Problem to work on => Filter the records below for the word "IndexError". Copy each line that holds it.
#### Records to process ####
-- pv_equiv track=rewrite | github.com/odobromyrova/advent-of-code | 2020/scripts/day_5.py | get_seat_row_info
-- ===== SOURCE A (Python) =====
-- def get_seat_row_info(seating_record, n_row_indicating_chars, total_row_number):
--     row_list = [i for i in range(total_row_number)]
--     mid_point = int(total_row_number / 2)
--
--     for char in seating_record[:n_row_indicating_chars]:
--         if char == 'F':
--             row_list = row_list[:mid_point]
--             mid_point = int(len(row_list) / 2)
--
--         if char == 'B':
--             row_list = row_list[mid_point:]
--             mid_point = int(len(row_list) / 2)
--
--     return row_list[0]
-- ===== SOURCE B (Python) =====
-- def get_seat_row_info(seating_record, n_row_indicating_chars, total_row_number):
--     lo, size = 0, total_row_number
--     for char in seating_record[:n_row_indicating_chars]:
--         if char == 'F':
--             size //= 2
--         elif char == 'B':
--             half = size // 2
--             lo += half
--             size -= half
--     return lo
-- ===== Notes on version B (the rewrite author's own statement) =====
-- stated objective: alternative
-- what changed: B tracks only the interval start and size with O(1) integer arithmetic per character instead of materialising list(range(total_row_number)) and re-slicing it at every step (intended as an asymptotic improvement; a timing run read 1.76x at the largest size but not consistently).
-- outside the precondition, e.g. on get_seat_row_info('FB', 2, 3): A returns 0, B returns 0; on get_seat_row_info('FFF', 3, 6): A raises IndexError, B returns 0
import Mathlib
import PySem

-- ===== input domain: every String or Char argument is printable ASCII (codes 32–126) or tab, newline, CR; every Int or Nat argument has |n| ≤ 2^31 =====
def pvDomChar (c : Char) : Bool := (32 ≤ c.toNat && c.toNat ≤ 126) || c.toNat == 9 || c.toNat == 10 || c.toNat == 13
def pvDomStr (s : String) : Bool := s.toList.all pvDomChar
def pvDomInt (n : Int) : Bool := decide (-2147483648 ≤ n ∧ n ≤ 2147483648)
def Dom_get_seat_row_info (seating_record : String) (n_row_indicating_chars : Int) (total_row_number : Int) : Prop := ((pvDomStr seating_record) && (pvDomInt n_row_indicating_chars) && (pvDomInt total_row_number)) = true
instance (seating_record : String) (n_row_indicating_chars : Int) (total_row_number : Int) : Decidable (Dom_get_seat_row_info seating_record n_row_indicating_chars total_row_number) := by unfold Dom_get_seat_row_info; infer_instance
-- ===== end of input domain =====

-- B replaces A's explicit row list and repeated slicing by O(1) arithmetic on the
-- interval start and size (objective: alternative algorithm, avoids building the list).

-- ===== PORT A =====
-- one loop iteration of A: state is (row_list, mid_point)
def pvStepA (st : List Int × Int) (char : Char) : List Int × Int :=
  let st1 :=
    if char = 'F' then
      let row_list := PySem.List.slice st.1 none (some st.2)
      (row_list, Int.tdiv (row_list.length : Int) 2)   -- int(len(row_list)/2); exact, len ≥ 0 ≤ 2^31
    else st
  if char = 'B' then
    let row_list := PySem.List.slice st1.1 (some st1.2) none
    (row_list, Int.tdiv (row_list.length : Int) 2)
  else st1

def get_seat_row_info (seating_record : String) (n_row_indicating_chars : Int) (total_row_number : Int) : Int :=
  let row_list := PySem.List.pyRange 0 total_row_number 1
  let mid_point := Int.tdiv total_row_number 2         -- int(total_row_number/2); exact for |n| ≤ 2^31
  let st := (PySem.Str.slice seating_record none (some n_row_indicating_chars)).toList.foldl
              pvStepA (row_list, mid_point)
  (PySem.List.pyGet? st.1 0).getD 0                    -- row_list[0]; none (IndexError) excluded by Pre_

-- ===== PORT B =====
-- one loop iteration of B: state is (lo, size)
def pvStepB (st : Int × Int) (char : Char) : Int × Int :=
  if char = 'F' then (st.1, PySem.Int.floordiv st.2 2)
  else if char = 'B' then
    let half := PySem.Int.floordiv st.2 2
    (st.1 + half, st.2 - half)
  else st

def get_seat_row_info_alt (seating_record : String) (n_row_indicating_chars : Int) (total_row_number : Int) : Int :=
  ((PySem.Str.slice seating_record none (some n_row_indicating_chars)).toList.foldl
      pvStepB (0, total_row_number)).1

-- ===== PRECONDITION & SPEC =====
-- Pre_ excludes inputs on which the repeated halving can empty the row list, where A
-- raises IndexError on row_list[0]; near the boundary ('B' halvings round up) A
-- sometimes still returns there, and B returns the same value on those inputs too.
def Pre_get_seat_row_info (seating_record : String) (n_row_indicating_chars : Int) (total_row_number : Int) : Prop :=
  (2 : Int) ^ ((PySem.Str.slice seating_record none (some n_row_indicating_chars)).toList.countP
                 (fun c => c == 'F' || c == 'B')) ≤ total_row_number
instance (seating_record : String) (n_row_indicating_chars : Int) (total_row_number : Int) : Decidable (Pre_get_seat_row_info seating_record n_row_indicating_chars total_row_number) := by unfold Pre_get_seat_row_info; infer_instance

def pvWitness_get_seat_row_info : String × Int × Int := ("FBFBBFF", 7, 128)

def Spec_get_seat_row_info (seating_record : String) (n_row_indicating_chars : Int) (total_row_number : Int) (out : Int) : Prop := out = get_seat_row_info_alt seating_record n_row_indicating_chars total_row_number
instance (seating_record : String) (n_row_indicating_chars : Int) (total_row_number : Int) (out : Int) : Decidable (Spec_get_seat_row_info seating_record n_row_indicating_chars total_row_number out) := by unfold Spec_get_seat_row_info; infer_instance

-- ===== CLAIM (what is proved, stated in full; the proofs are below) =====
def Claim_equal_get_seat_row_info : Prop := ∀ (seating_record : String) (n_row_indicating_chars : Int) (total_row_number : Int), Dom_get_seat_row_info seating_record n_row_indicating_chars total_row_number → Pre_get_seat_row_info seating_record n_row_indicating_chars total_row_number → Spec_get_seat_row_info seating_record n_row_indicating_chars total_row_number (get_seat_row_info seating_record n_row_indicating_chars total_row_number)

-- ===== LEMMAS AND PROOFS =====

-- Invariant: A's state is (range(lo, lo+size), size // 2) where (lo, size) is B's state,
-- and size stays ≥ 2^(number of F/B chars still to process).
theorem pv_main (chars : List Char) : ∀ (lo size : Int),
    (2 : Int) ^ (chars.countP (fun c => c == 'F' || c == 'B')) ≤ size →
    chars.foldl pvStepA (PySem.List.pyRange lo (lo + size) 1, Int.tdiv size 2)
      = (PySem.List.pyRange (chars.foldl pvStepB (lo, size)).1
           ((chars.foldl pvStepB (lo, size)).1 + (chars.foldl pvStepB (lo, size)).2) 1,
         Int.tdiv (chars.foldl pvStepB (lo, size)).2 2)
    ∧ 1 ≤ (chars.foldl pvStepB (lo, size)).2 := by
  induction chars with
  | nil =>
      intro lo size h
      simp only [List.countP_nil, pow_zero] at h
      exact ⟨rfl, h⟩
  | cons c cs ih =>
      intro lo size h
      have hcount : (2:Int) ^ ((c :: cs).countP (fun c => c == 'F' || c == 'B'))
          = if (c == 'F' || c == 'B') then 2 * (2:Int) ^ (cs.countP (fun c => c == 'F' || c == 'B')) else (2:Int) ^ (cs.countP (fun c => c == 'F' || c == 'B')) := by
        by_cases hc : (c == 'F' || c == 'B') = true <;> simp [hc, pow_succ, mul_comm]
      have hpow : (1:Int) ≤ (2:Int) ^ (cs.countP (fun c => c == 'F' || c == 'B')) := one_le_pow₀ (by norm_num)
      have hsize : 1 ≤ size := by
        refine le_trans (le_trans hpow ?_) h
        rw [hcount]; split <;> nlinarith
      obtain ⟨m, hm⟩ : ∃ m, size / 2 = m := ⟨_, rfl⟩
      have hm0 : 0 ≤ m := by omega
      have hmle : m ≤ size := by omega
      have hmid : Int.tdiv size 2 = m := by rw [Int.tdiv_eq_ediv_of_nonneg (by omega), hm]
      have hfd : PySem.Int.floordiv size 2 = m := by
        rw [PySem.Int.floordiv_eq_ediv_of_pos (by norm_num), hm]
      -- split the range at lo + m
      have hsplit : PySem.List.pyRange lo (lo + size) 1
          = PySem.List.pyRange lo (lo + m) 1 ++ PySem.List.pyRange (lo + m) (lo + size) 1 :=
        PySem.List.pyRange_one_append lo (lo + m) (lo + size) (by omega) (by omega)
      have hlen1 : (PySem.List.pyRange lo (lo + m) 1).length = m.toNat := by
        rw [PySem.List.length_pyRange_one]; omega
      have hlen1' : ((PySem.List.pyRange lo (lo + m) 1).length : Int) = m := by
        rw [hlen1]; omega
      have hlen2' : ((PySem.List.pyRange (lo + m) (lo + size) 1).length : Int) = size - m := by
        rw [PySem.List.length_pyRange_one]; omega
      have htake : PySem.List.slice (PySem.List.pyRange lo (lo + size) 1) none (some m)
          = PySem.List.pyRange lo (lo + m) 1 := by
        rw [PySem.List.slice_to, hsplit, ← hlen1, List.take_left]
        exact hm0
      have hdrop : PySem.List.slice (PySem.List.pyRange lo (lo + size) 1) (some m) none
          = PySem.List.pyRange (lo + m) (lo + size) 1 := by
        rw [PySem.List.slice_from, hsplit, ← hlen1, List.drop_left]
        exact hm0
      by_cases hF : c = 'F'
      · -- F: keep the lower half, new size = m
        have hstepA : pvStepA (PySem.List.pyRange lo (lo + size) 1, Int.tdiv size 2) c
            = (PySem.List.pyRange lo (lo + m) 1, Int.tdiv m 2) := by
          have hne : ('F' : Char) ≠ 'B' := by decide
          simp only [pvStepA, hF, hmid, htake, if_neg hne, hlen1']
          simp
        have hstepB : pvStepB (lo, size) c = (lo, m) := by
          simp only [pvStepB, hF, hfd]
          simp
        have hcnt : (2:Int) ^ (cs.countP (fun c => c == 'F' || c == 'B')) ≤ m := by
          rw [hcount] at h; simp [hF] at h; omega
        simp only [List.foldl_cons, hstepA, hstepB]
        exact ih lo m hcnt
      · by_cases hB : c = 'B'
        · -- B: keep the upper half, lo += m, new size = size - m
          have hne : ('B' : Char) ≠ 'F' := by decide
          have hstepA : pvStepA (PySem.List.pyRange lo (lo + size) 1, Int.tdiv size 2) c
              = (PySem.List.pyRange (lo + m) (lo + size) 1, Int.tdiv (size - m) 2) := by
            subst hB
            simp only [pvStepA, if_pos trivial, if_neg (show ('B':Char) ≠ 'F' by decide),
              hmid, hdrop, hlen2']
          have hstepB : pvStepB (lo, size) c = (lo + m, size - m) := by
            subst hB
            simp only [pvStepB, if_pos trivial, if_neg (show ('B':Char) ≠ 'F' by decide), hfd]
          have hcnt : (2:Int) ^ (cs.countP (fun c => c == 'F' || c == 'B')) ≤ size - m := by
            rw [hcount] at h; simp [hB] at h; omega
          have hrec := ih (lo + m) (size - m) hcnt
          simp only [List.foldl_cons, hstepA, hstepB]
          have harith : lo + m + (size - m) = lo + size := by ring
          rw [harith] at hrec
          exact hrec
        · -- other char: no change
          have hstepA : pvStepA (PySem.List.pyRange lo (lo + size) 1, Int.tdiv size 2) c
              = (PySem.List.pyRange lo (lo + size) 1, Int.tdiv size 2) := by
            simp only [pvStepA, if_neg hF, if_neg hB]
          have hstepB : pvStepB (lo, size) c = (lo, size) := by
            simp only [pvStepB, if_neg hF, if_neg hB]
          have hcnt : (2:Int) ^ (cs.countP (fun c => c == 'F' || c == 'B')) ≤ size := by
            rw [hcount] at h; simp [hF, hB] at h; omega
          simp only [List.foldl_cons, hstepA, hstepB]
          exact ih lo size hcnt

-- ===== VERDICT (by name: the statement is the Claim_ definition above) =====
theorem get_seat_row_info_spec : Claim_equal_get_seat_row_info := by
  intro s n t _hdom hpre
  unfold Pre_get_seat_row_info at hpre
  unfold Spec_get_seat_row_info get_seat_row_info_alt
  have hA : get_seat_row_info s n t
      = (PySem.List.pyGet? ((PySem.Str.slice s none (some n)).toList.foldl pvStepA
           (PySem.List.pyRange 0 t 1, Int.tdiv t 2)).1 0).getD 0 := rfl
  rw [hA]
  obtain ⟨heq, hpos⟩ := pv_main (PySem.Str.slice s none (some n)).toList 0 t hpre
  simp only [zero_add] at heq
  rw [heq]
  have hcons : PySem.List.pyRange ((PySem.Str.slice s none (some n)).toList.foldl pvStepB (0, t)).1
      (((PySem.Str.slice s none (some n)).toList.foldl pvStepB (0, t)).1
        + ((PySem.Str.slice s none (some n)).toList.foldl pvStepB (0, t)).2) 1
      = ((PySem.Str.slice s none (some n)).toList.foldl pvStepB (0, t)).1
        :: PySem.List.pyRange (((PySem.Str.slice s none (some n)).toList.foldl pvStepB (0, t)).1 + 1)
            (((PySem.Str.slice s none (some n)).toList.foldl pvStepB (0, t)).1
              + ((PySem.Str.slice s none (some n)).toList.foldl pvStepB (0, t)).2) 1 :=
    PySem.List.pyRange_one_cons (by omega)
  rw [hcons, PySem.List.pyGet?_zero_cons, Option.getD_some]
####
Result of the exercise =>
-- outside the precondition, e.g. on get_seat_row_info('FB', 2, 3): A returns 0, B returns 0; on get_seat_row_info('FFF', 3, 6): A raises IndexError, B returns 0
  (PySem.List.pyGet? st.1 0).getD 0                    -- row_list[0]; none (IndexError) excluded by Pre_
-- raises IndexError on row_list[0]; near the boundary ('B' halvings round up) A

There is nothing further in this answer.